Hacker News new | ask | show | jobs
by jandrewrogers 4708 days ago
Both GCC and Clang are surprisingly mediocre at this kind of optimization. I write a lot of extreme performance integer algorithms and those compilers only seem to find "obvious" parallel instruction schedules about half the time even in isolated contexts.

Fortunately, it is pretty simple to induce the desired optimization from the C code without resorting to much cleverness. The compilers miss these optimizations often enough that I frequently double check if I care. Still, it requires fairly detailed knowledge of the microarchitecture.

I do not do microarchitecture optimization work very often. The last time I did, it was to design a faster, better hash function to replace Google's CityHash (and the result was faster and stronger). For most codes, memory behaviors dominate with respect to performance.

2 comments

> Both GCC and Clang are surprisingly mediocre at this kind of optimization.

Clang, at least, has gotten significantly better in the past year (I haven’t used GCC for a while), but there’s certainly room for improvement. Please report bugs for cases that your compiler misses if you can spare a few minutes.

Have you published your hash function?
Not yet but will soon. It is not just one function but an entire family of functions with some interesting aspects beyond just the algorithms.

The hash functions were algorithmically optimized around a scaffolding I designed that guaranteed certain performance characteristics and easy analyzability. It has literally produced many, many thousands of high quality hash functions. Tens of thousands of CPU hours have been burned on the optimization process, which is still running, and the ones that have been put into use so far were early samples pulled out of that process but the hash functions still being processed in the pipeline are statistically more robust than the earlier versions. Much easier than trying to design them the old fashioned way. At some point soon, since the optimization is converging, I will evaluate the most promising parts of the phase space to select the strongest and most aesthetic functions and publish those into the public domain.
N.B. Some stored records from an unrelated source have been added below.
-- pv_equiv track=rewrite | github.com/davidpaulius/foon_to_pddl | FOON_to_PDDL.py | _reviseObjectLabels
-- ===== SOURCE A (Python) =====
-- def _reviseObjectLabels(S):
--     chars_to_remove = ['{}', '{', ',', '}', ' ', '-']
--     string = S
--     for C in chars_to_remove:
--         if C == '{}' or C == '}':
--             string = string.replace(C, '')
--         else:
--             string = string.replace(C, '_')
--
--     return string
-- ===== SOURCE B (Python) =====
-- def _reviseObjectLabels(S):
--     # single fused left-to-right scan: an adjacent '{}' pair is dropped as a unit
--     # (= leftmost non-overlapping removal), every other special char is mapped inline
--     out = []
--     i, n = 0, len(S)
--     while i < n:
--         c = S[i]
--         if c == '{' and i + 1 < n and S[i + 1] == '}':
--             i += 2
--         elif c == '}':
--             i += 1
--         elif c in ('{', ',', ' ', '-'):
--             out.append('_')
--             i += 1
--         else:
--             out.append(c)
--             i += 1
--     return ''.join(out)
-- ===== Notes on version B (the rewrite author's own statement) =====
-- stated objective: alternative
-- what changed: Replaces A's six sequential full-string replace passes by one fused left-to-right scan with an explicit index and output accumulator that drops an adjacent '{}' pair as a unit and translates each remaining special character inline.
import Mathlib
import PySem

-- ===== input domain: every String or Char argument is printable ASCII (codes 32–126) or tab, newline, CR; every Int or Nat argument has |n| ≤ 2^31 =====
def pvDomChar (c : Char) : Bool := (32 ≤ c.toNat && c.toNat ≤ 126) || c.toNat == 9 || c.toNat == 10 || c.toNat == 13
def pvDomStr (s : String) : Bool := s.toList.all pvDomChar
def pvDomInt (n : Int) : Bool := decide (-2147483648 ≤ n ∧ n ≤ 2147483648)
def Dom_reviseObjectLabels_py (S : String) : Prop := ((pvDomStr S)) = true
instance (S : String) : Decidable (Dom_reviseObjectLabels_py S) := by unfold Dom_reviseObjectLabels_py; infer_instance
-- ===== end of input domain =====

-- B replaces A's six sequential full-string replace passes by one fused left-to-right
-- scan that drops an adjacent '{}' pair as a unit and maps each remaining special
-- character inline (alternative decomposition, same result).

-- ===== PORT A =====
-- A: fold over the literal list, replacing '{}' and '}' by '' and the others by '_'
def reviseObjectLabels_py (S : String) : String :=
  (["{}", "{", ",", "}", " ", "-"]).foldl
    (fun string C =>
      if C == "{}" || C == "}" then PySem.Str.replace string C ""
      else PySem.Str.replace string C "_") S

-- ===== PORT B =====
-- B: the fused single scan from Source B; the index+lookahead while-loop becomes
-- length-decreasing recursion on the character list (t.head? is the S[i+1] lookahead)
def altGo : List Char → List Char
  | [] => []
  | c :: t =>
      if c = '{' ∧ t.head? = some '}' then altGo t.tail
      else if c = '}' then altGo t
      else if c = '{' ∨ c = ',' ∨ c = ' ' ∨ c = '-' then '_' :: altGo t
      else c :: altGo t
termination_by l => l.length
decreasing_by all_goals (simp [List.length_tail]; try omega)

def reviseObjectLabels_py_alt (S : String) : String :=
  String.ofList (altGo S.toList)

-- ===== PRECONDITION & SPEC =====
def Spec_reviseObjectLabels_py (S : String) (out : String) : Prop := out = reviseObjectLabels_py_alt S
instance (S : String) (out : String) : Decidable (Spec_reviseObjectLabels_py S out) := by unfold Spec_reviseObjectLabels_py; infer_instance

-- ===== CLAIM (what is proved, stated in full; the proofs are below) =====
def Claim_equal_reviseObjectLabels_py : Prop := ∀ (S : String), Dom_reviseObjectLabels_py S → Spec_reviseObjectLabels_py S (reviseObjectLabels_py S)

-- ===== LEMMAS AND PROOFS =====

-- proof-side description of the '{}' removal pass (leftmost non-overlapping)
def rmPair : List Char → List Char
  | [] => []
  | c :: t =>
      if c = '{' ∧ t.head? = some '}' then rmPair t.tail
      else c :: rmPair t
termination_by l => l.length
decreasing_by all_goals (simp [List.length_tail]; try omega)

-- proof-side per-character translation (A's last five passes collapsed)
def pvTrans (c : Char) : Option Char :=
  if c = '{' then some '_'
  else if c = ',' then some '_'
  else if c = '}' then none
  else if c = ' ' then some '_'
  else if c = '-' then some '_'
  else some c

-- replacing a single character c by r is a per-character flatMap
theorem replace_go_single (c : Char) (r : List Char) :
    ∀ (fuel : Nat) (l acc : List Char), l.length ≤ fuel →
      PySem.Chars.replace.go [c] r fuel l acc
        = acc.reverse ++ l.flatMap (fun x => if x = c then r else [x]) := by
  intro fuel
  induction fuel with
  | zero =>
    intro l acc h
    have : l = [] := List.eq_nil_of_length_eq_zero (Nat.le_zero.mp h)
    subst this
    simp [PySem.Chars.replace.go]
  | succ n ih =>
    intro l acc h
    cases l with
    | nil => simp [PySem.Chars.replace.go]
    | cons x t =>
      by_cases hx : x = c
      · subst hx
        have hpre : List.isPrefixOf [x] (x :: t) = true := by
          simp [List.isPrefixOf]
        rw [PySem.Chars.replace.go]
        simp only [hpre, if_pos]
        rw [show List.drop [x].length (x :: t) = t from rfl]
        rw [ih t (r.reverse ++ acc) (by simpa using Nat.le_of_succ_le_succ h)]
        simp
      · have hpre : List.isPrefixOf [c] (x :: t) = false := by
          simp [List.isPrefixOf]
          exact fun h' => absurd h'.symm hx
        rw [PySem.Chars.replace.go]
        simp only [hpre, Bool.false_eq_true, if_neg, not_false_iff]
        rw [ih t (x :: acc) (by simpa using Nat.le_of_succ_le_succ h)]
        simp [hx]

theorem replace_single (c : Char) (r : List Char) (l : List Char) :
    PySem.Chars.replace l [c] r = l.flatMap (fun x => if x = c then r else [x]) := by
  rw [PySem.Chars.replace]
  simp only [List.isEmpty_cons, Bool.false_eq_true, if_neg, not_false_iff]
  simpa using replace_go_single c r l.length l [] (le_refl _)

-- the '{}'-removal pass is rmPair
theorem replace_go_pair :
    ∀ (fuel : Nat) (l acc : List Char), l.length ≤ fuel →
      PySem.Chars.replace.go ['{', '}'] [] fuel l acc = acc.reverse ++ rmPair l := by
  intro fuel
  induction fuel using Nat.strong_induction_on with
  | _ fuel ih =>
    intro l acc h
    match fuel, l with
    | 0, l =>
      have : l = [] := List.eq_nil_of_length_eq_zero (Nat.le_zero.mp h)
      subst this
      simp [PySem.Chars.replace.go, rmPair]
    | (n+1), [] => simp [PySem.Chars.replace.go, rmPair]
    | (n+1), (x :: t) =>
      by_cases hp : x = '{' ∧ t.head? = some '}'
      · obtain ⟨hx, hh⟩ := hp
        subst hx
        obtain ⟨t', ht⟩ : ∃ t', t = '}' :: t' := by
          cases t with
          | nil => simp at hh
          | cons y t' => simp at hh; exact ⟨t', by rw [hh]⟩
        subst ht
        have hpre : List.isPrefixOf ['{', '}'] ('{' :: '}' :: t') = true := by
          simp [List.isPrefixOf]
        rw [PySem.Chars.replace.go]
        simp only [hpre, if_pos]
        rw [show List.drop (['{','}'].length) ('{' :: '}' :: t') = t' from rfl]
        rw [ih n (Nat.lt_succ_self n) t' (List.reverse [] ++ acc)
          (by simp at h; omega)]
        rw [rmPair]
        simp
      · have hpre : List.isPrefixOf ['{', '}'] (x :: t) = false := by
          cases t with
          | nil => simp [List.isPrefixOf]
          | cons y t' =>
            simp only [List.isPrefixOf, Bool.and_eq_false_iff, beq_eq_false_iff_ne, ne_eq]
            by_cases hx : x = '{'
            · by_cases hy : y = '}'
              · exact absurd ⟨hx, by simp [hy]⟩ hp
              · right; left; exact fun h' => hy h'.symm
            · left; exact fun h' => hx h'.symm
        rw [PySem.Chars.replace.go]
        simp only [hpre, Bool.false_eq_true, if_neg, not_false_iff]
        rw [ih n (Nat.lt_succ_self n) t (x :: acc) (by simpa using Nat.le_of_succ_le_succ h)]
        rw [rmPair, if_neg hp]
        simp

theorem replace_pair (l : List Char) :
    PySem.Chars.replace l ['{', '}'] [] = rmPair l := by
  rw [PySem.Chars.replace]
  simp only [List.isEmpty_cons, Bool.false_eq_true, if_neg, not_false_iff]
  simpa using replace_go_pair l.length l [] (le_refl _)

-- the four single-character passes of A collapse into one filterMap
theorem chain_eq_filterMap (l : List Char) :
    ((((l.flatMap (fun x => if x = '{' then ['_'] else [x])).flatMap
        (fun x => if x = ',' then ['_'] else [x])).flatMap
        (fun x => if x = '}' then [] else [x])).flatMap
        (fun x => if x = ' ' then ['_'] else [x])).flatMap
        (fun x => if x = '-' then ['_'] else [x])
      = l.filterMap pvTrans := by
  induction l with
  | nil => simp
  | cons x t ih =>
    simp only [List.flatMap_cons, List.flatMap_append, List.filterMap_cons]
    rw [ih]
    by_cases h1 : x = '{'
    · subst h1; simp [pvTrans]
    by_cases h2 : x = ','
    · subst h2; simp [pvTrans]
    by_cases h3 : x = '}'
    · subst h3; simp [pvTrans]
    by_cases h4 : x = ' '
    · subst h4; simp [pvTrans]
    by_cases h5 : x = '-'
    · subst h5; simp [pvTrans, h1, h2, h3, h4]
    · simp [pvTrans, h1, h2, h3, h4, h5]

-- B's fused scan = rmPair followed by the per-character translation
theorem altGo_eq : ∀ (n : Nat) (l : List Char), l.length ≤ n →
    altGo l = (rmPair l).filterMap pvTrans := by
  intro n
  induction n using Nat.strong_induction_on with
  | _ n ih =>
    intro l h
    match n, l with
    | 0, l =>
      have : l = [] := List.eq_nil_of_length_eq_zero (Nat.le_zero.mp h)
      subst this
      simp [altGo, rmPair]
    | (m+1), [] => simp [altGo, rmPair]
    | (m+1), (c :: t) =>
      by_cases hp : c = '{' ∧ t.head? = some '}'
      · rw [altGo, if_pos hp, rmPair, if_pos hp]
        exact ih m (Nat.lt_succ_self m) t.tail
          (by simp at h ⊢; omega)
      · rw [altGo, if_neg hp, rmPair, if_neg hp]
        rw [List.filterMap_cons]
        rw [ih m (Nat.lt_succ_self m) t (by simpa using Nat.le_of_succ_le_succ h)]
        by_cases h3 : c = '}'
        · subst h3; simp [pvTrans]
        by_cases h1 : c = '{'
        · subst h1; simp [pvTrans]
        by_cases h2 : c = ','
        · subst h2; simp [pvTrans, h1, h3]
        by_cases h4 : c = ' '
        · subst h4; simp [pvTrans, h1, h2, h3]
        by_cases h5 : c = '-'
        · subst h5; simp [pvTrans, h1, h2, h3, h4]
        · simp [pvTrans, h1, h2, h3, h4, h5]

-- ===== VERDICT (by name: the statement is the Claim_ definition above) =====
theorem reviseObjectLabels_py_spec : Claim_equal_reviseObjectLabels_py := by
  intro S _
  show reviseObjectLabels_py S = reviseObjectLabels_py_alt S
  have hA : reviseObjectLabels_py S =
      PySem.Str.replace (PySem.Str.replace (PySem.Str.replace (PySem.Str.replace
        (PySem.Str.replace (PySem.Str.replace S "{}" "") "{" "_") "," "_") "}" "") " " "_") "-" "_" := rfl
  rw [hA]
  unfold reviseObjectLabels_py_alt
  unfold PySem.Str.replace
  simp only [String.toList_ofList]
  refine congrArg String.ofList ?_
  simp only [show ("{}" : String).toList = ['{', '}'] from rfl,
    show ("{" : String).toList = ['{'] from rfl,
    show ("," : String).toList = [','] from rfl,
    show ("}" : String).toList = ['}'] from rfl,
    show (" " : String).toList = [' '] from rfl,
    show ("-" : String).toList = ['-'] from rfl,
    show ("_" : String).toList = ['_'] from rfl,
    show ("" : String).toList = [] from rfl]
  rw [replace_pair, replace_single, replace_single, replace_single, replace_single, replace_single]
  rw [chain_eq_filterMap]
  exact (altGo_eq _ _ (le_refl _)).symm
how does it compare to, say, tabulation as in

Mihai Patrascu, Mikkel Thorup: The Power of Simple Tabulation Hashing. J. ACM 59(3): 14 (2012) http://doi.acm.org/10.1145/2220357.2220361 (free version: http://arxiv.org/abs/1011.5200)

or also

Mihai Patrascu, Mikkel Thorup: Twisted Tabulation Hashing. SODA 2013: 209-228 http://knowledgecenter.siam.org/0236-000005/

This is exactly what I was planning on doing one of these days. After looking at CityHash I was sure it could be beat.